Escolas intinerantes

[Matéria publicada originalmente em Revista Escola, por Marina Almeida]

Escolas em movimento

Escolas de acampamentos sem-terra lutam por reconhecimento nos estados; além da mobilidade, unidades têm infraestrutura e organização diferenciadas, que se adaptam às necessidades dos alunos itinerantes do campo Marina Almeida Adaptadas à mobilidade dos acampamentos sem-terra, escolas itinerantes evitam transferências de alunos e transporte ruim

Escolas construídas em poucos dias, muitas vezes de lona ou madeirite, com carteiras adaptadas e sem energia elétrica. Apesar da aparência precária, as unidades representam um avanço para o ensino das crianças que vivem em acampamentos itinerantes de trabalhadores rurais. Se o acesso à escola no campo ainda é um desafio para o país, quando as famílias não têm residência fixa, a dificuldade ganha novas proporções. Para garantir o direito à educação dos filhos de camponeses que participam de organizações como o Movimento dos Trabalhadores Rurais Sem Terra (MST), um modelo diferenciado de ensino é adotado em diversos estados brasileiros: as escolas itinerantes. 

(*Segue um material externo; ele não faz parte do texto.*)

-- pv_equiv track=rewrite | github.com/tannonk/two-headed-master | evaluation/chars_to_words.py | compress_words
-- ===== SOURCE A (Python) =====
-- def compress_words(utt):
--     words = []
--     cur_word = []
--     for char in utt.split():
--         if char.endswith('@'):
--             cur_word.append(char[:-1])
--             words.append(''.join(cur_word))
--             cur_word = []
--         else:
--             cur_word.append(char)
--
--     return ' '.join(words)
-- ===== SOURCE B (Python) =====
-- def compress_words(utt):
--     # Delimiter-driven: repeatedly find the first '@'-terminated token, emit the
--     # slice before it (joined) plus that token minus its '@', and continue after it.
--     toks = utt.split()
--     words = []
--     while True:
--         j = next((i for i, t in enumerate(toks) if t.endswith('@')), None)
--         if j is None:
--             return ' '.join(words)
--         words.append(''.join(toks[:j]) + toks[j][:-1])
--         toks = toks[j + 1:]
-- ===== Notes on version B (the rewrite author's own statement) =====
-- stated objective: alternative
-- what changed: B replaces A's per-token buffer/flush accumulator scan with a delimiter-driven loop: repeatedly find the next '@'-terminated token, emit the joined slice before it plus that token minus its '@', and continue on the remainder after it.
import Mathlib
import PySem

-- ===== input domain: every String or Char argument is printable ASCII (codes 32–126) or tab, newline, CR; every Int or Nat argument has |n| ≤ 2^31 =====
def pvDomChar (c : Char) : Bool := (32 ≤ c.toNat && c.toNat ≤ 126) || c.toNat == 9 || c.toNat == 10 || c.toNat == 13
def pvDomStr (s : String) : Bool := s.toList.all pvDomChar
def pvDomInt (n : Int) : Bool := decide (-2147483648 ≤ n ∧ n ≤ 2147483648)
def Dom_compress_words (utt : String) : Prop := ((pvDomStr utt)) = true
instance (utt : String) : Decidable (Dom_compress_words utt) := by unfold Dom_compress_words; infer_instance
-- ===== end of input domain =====

-- B rewrites A's buffer/flush accumulator scan as a delimiter-driven loop (find next '@'-token, slice, join); alternative decomposition, same return value.

-- ===== PORT A =====
def compress_words (utt : String) : String :=
  let st := (PySem.Str.split₀ utt).foldl
    (fun (p : List String × List String) char =>
      if PySem.Str.endswith char "@" then
        (p.1 ++ [PySem.Str.join "" (p.2 ++ [PySem.Str.slice char none (some (-1))])], [])
      else
        (p.1, p.2 ++ [char]))
    ([], [])
  PySem.Str.join " " st.1

-- ===== PORT B =====
-- port of B's `next((i for i, t in enumerate(toks) if t.endswith('@')), None)`
def pyFindAt (j : Nat) (toks : List String) : Option (Nat × String) :=
  match toks with
  | [] => none
  | t :: r => if PySem.Str.endswith t "@" then some (j, t) else pyFindAt (j + 1) r

-- termination helper for the while-loop port below
theorem pyFindAt_lt (k : Nat) (toks : List String) (j : Nat) (t : String)
    (h : pyFindAt k toks = some (j, t)) : j < k + toks.length := by
  induction toks generalizing k with
  | nil => simp [pyFindAt] at h
  | cons a r ih =>
      simp only [pyFindAt] at h
      split at h
      · simp_all
      · have := ih (k + 1) h
        simp only [List.length_cons]; omega

-- port of B's `while True:` loop (state: words, toks)
def goB (words toks : List String) : String :=
  match h : pyFindAt 0 toks with
  | none => PySem.Str.join " " words
  | some (j, t) =>
      goB (words ++ [PySem.Str.join "" (PySem.List.slice toks none (some (j : Int))) ++
                     PySem.Str.slice t none (some (-1))])
          (PySem.List.slice toks (some ((j : Int) + 1)) none)
termination_by toks.length
decreasing_by
  have hj := pyFindAt_lt 0 toks j t h
  have hc : ((j : Int) + 1) = ((j + 1 : Nat) : Int) := by push_cast; ring
  rw [hc, PySem.List.slice_from_natCast]
  simp only [List.length_drop]
  omega

def compress_words_alt (utt : String) : String := goB [] (PySem.Str.split₀ utt)

-- ===== PRECONDITION & SPEC =====
def Spec_compress_words (utt : String) (out : String) : Prop := out = compress_words_alt utt
instance (utt : String) (out : String) : Decidable (Spec_compress_words utt out) := by unfold Spec_compress_words; infer_instance

-- ===== CLAIM (what is proved, stated in full; the proofs are below) =====
def Claim_equal_compress_words : Prop := ∀ (utt : String), Dom_compress_words utt → Spec_compress_words utt (compress_words utt)

-- ===== LEMMAS AND PROOFS =====

-- reference grouping function: (emitted words, leftover buffer) of A's loop started with buffer `cur`
def pvGL (cur toks : List String) : List String × List String :=
  match toks with
  | [] => ([], cur)
  | t :: r =>
      if PySem.Str.endswith t "@" then
        ((PySem.Str.join "" (cur ++ [PySem.Str.slice t none (some (-1))])) :: (pvGL [] r).1, (pvGL [] r).2)
      else
        pvGL (cur ++ [t]) r

theorem foldA_eq (toks ws cur : List String) :
    toks.foldl
      (fun (p : List String × List String) char =>
        if PySem.Str.endswith char "@" then
          (p.1 ++ [PySem.Str.join "" (p.2 ++ [PySem.Str.slice char none (some (-1))])], [])
        else
          (p.1, p.2 ++ [char])) (ws, cur)
    = (ws ++ (pvGL cur toks).1, (pvGL cur toks).2) := by
  induction toks generalizing ws cur with
  | nil => simp [pvGL]
  | cons t r ih =>
      simp only [List.foldl_cons, pvGL]
      by_cases h : PySem.Str.endswith t "@" = true
      · rw [if_pos h, if_pos h, ih]
        simp
      · rw [if_neg h, if_neg h, ih]

theorem charsJoin_nil_append (xs : List (List Char)) (y : List Char) :
    PySem.Chars.join [] (xs ++ [y]) = PySem.Chars.join [] xs ++ y := by
  induction xs with
  | nil => simp [PySem.Chars.join_nil, PySem.Chars.join_singleton]
  | cons a r ih =>
      cases r with
      | nil => simp [PySem.Chars.join_singleton, PySem.Chars.join_cons_cons]
      | cons b r' =>
          have h1 : (a :: b :: r') ++ [y] = a :: (b :: (r' ++ [y])) := by simp
          rw [h1, PySem.Chars.join_cons_cons]
          have h2 : b :: (r' ++ [y]) = (b :: r') ++ [y] := by simp
          rw [h2, ih, PySem.Chars.join_cons_cons]
          simp

theorem join_empty_append (xs : List String) (y : String) :
    PySem.Str.join "" (xs ++ [y]) = PySem.Str.join "" xs ++ y := by
  apply String.toList_inj.mp
  simp only [PySem.Str.toList_join, List.map_append, List.map_cons, List.map_nil,
    String.toList_append]
  simpa using charsJoin_nil_append (xs.map String.toList) y.toList

theorem pyFindAt_shift (k : Nat) (toks : List String) :
    pyFindAt (k + 1) toks = Option.map (fun p : Nat × String => (p.1 + 1, p.2)) (pyFindAt k toks) := by
  induction toks generalizing k with
  | nil => simp [pyFindAt]
  | cons t r ih =>
      simp only [pyFindAt]
      by_cases h : PySem.Str.endswith t "@" = true
      · rw [if_pos h, if_pos h]
        simp
      · rw [if_neg h, if_neg h]
        exact ih (k + 1)

theorem pvGL_eq (toks : List String) (cur : List String) :
    (pvGL cur toks).1 =
      match pyFindAt 0 toks with
      | none => []
      | some (j, t) =>
          (PySem.Str.join "" (cur ++ toks.take j ++ [PySem.Str.slice t none (some (-1))])) ::
            (pvGL [] (toks.drop (j + 1))).1 := by
  induction toks generalizing cur with
  | nil => simp [pvGL, pyFindAt]
  | cons t r ih =>
      simp only [pvGL, pyFindAt]
      by_cases h : PySem.Str.endswith t "@" = true
      · rw [if_pos h, if_pos h]
        simp
      · rw [if_neg h, if_neg h, ih (cur ++ [t]), pyFindAt_shift 0 r]
        cases hf : pyFindAt 0 r with
        | none => simp
        | some p =>
            cases p with
            | mk j s =>
                simp [List.take_succ_cons]

theorem goB_eq_pvGL (toks : List String) (words : List String) :
    goB words toks = PySem.Str.join " " (words ++ (pvGL [] toks).1) := by
  induction hn : toks.length using Nat.strong_induction_on generalizing toks words with
  | _ n ih =>
    rw [goB]
    split
    next h =>
        have hGL := pvGL_eq toks []
        rw [h] at hGL
        simp only [hGL, List.append_nil]
    next j t h =>
          have hj := pyFindAt_lt 0 toks j t h
          have hc : ((j : Int) + 1) = ((j + 1 : Nat) : Int) := by push_cast; ring
          rw [hc, PySem.List.slice_from_natCast, PySem.List.slice_to_natCast]
          have hlen : (toks.drop (j + 1)).length < n := by
            subst hn
            simp only [List.length_drop]; omega
          rw [ih _ hlen (toks.drop (j + 1)) _ rfl]
          have hGL := pvGL_eq toks []
          rw [h] at hGL
          simp only [List.nil_append] at hGL
          rw [hGL, join_empty_append]
          simp

-- ===== VERDICT (by name: the statement is the Claim_ definition above) =====
theorem compress_words_spec : Claim_equal_compress_words := by
  intro utt _
  unfold Spec_compress_words compress_words compress_words_alt
  rw [foldA_eq, goB_eq_pvGL]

Sem estrutura fixa, elas podem acompanhar os alunos e suas famílias durante as marchas e acampamentos realizados pelo interior do Brasil. Para cursar escolas regulares, os alunos dependem do transporte escolar em áreas distantes e com estradas em más condições. Além disso, as crianças precisam trocar de escola constantemente. "Elas têm dificuldade de se adaptar a tantas mudanças e, muitas vezes, ainda sofrem com o preconceito por serem de famílias sem-terra", diz Alessandro Santos Mariano, professor e coordenador do setor de Educação do MST do Paraná. No entanto, o formato itinerante, que envolve a gestão compartilhada das unidades, ainda sofre dificuldades para se consolidar em muitas regiões.

Presentes atualmente em quatro estados brasileiros, as escolas itinerantes estão ligadas à rede estadual de ensino, até porque os acampamentos podem atravessar vários municípios. "A iniciativa é nossa de contatar as secretarias de Educação e propor o modelo. As dificuldades que surgem são mais por conta de influências políticas que por questões legais", conta Maria Cristina Vargas, da Coordenação Nacional de Educação do MST. Como não há uma regulamentação nacional sobre o tema, essas escolas precisam ser aprovadas pelos Conselhos Estaduais de Educação (CEE) e o processo pode ser bastante demorado. Cristina diz que uma regulamentação nacional poderia evitar muitos problemas, embora a atual legislação brasileira já seja suficiente para garantir o funcionamento das unidades: a Lei de Diretrizes e Bases da Educação (LDB) traz abertura para as escolas do campo se organizarem de acordo com o ritmo da comunidade rural.

Implantação
No Piauí, a discussão sobre as escolas itinerantes levou quatro anos, mas desde 2008 elas funcionam de forma regularizada. "Usamos o projeto apresentado pelo MST e nos baseamos na experiência de outros estados que já haviam implantado o modelo", conta a supervisora da Secretaria de Educação Míriã Medeiros. Das três unidades criadas inicialmente, apenas uma ainda funciona nesse formato: um dos acampamentos se desmobilizou, o outro se tornou um assentamento regularizado pelo governo e sua escola deixou de ser itinerante. Quando se fixam, as escolas de nível fundamental são assumidas pela rede municipal, o que também pode trazer dificuldades. "O assentamento mexe com as estruturas de poder local, que estão mais distantes do estado, mas muito próximas das cidades. Às vezes, as redes municipais não querem oferecer vagas para os sem-terra nem nas escolas que já existem", diz.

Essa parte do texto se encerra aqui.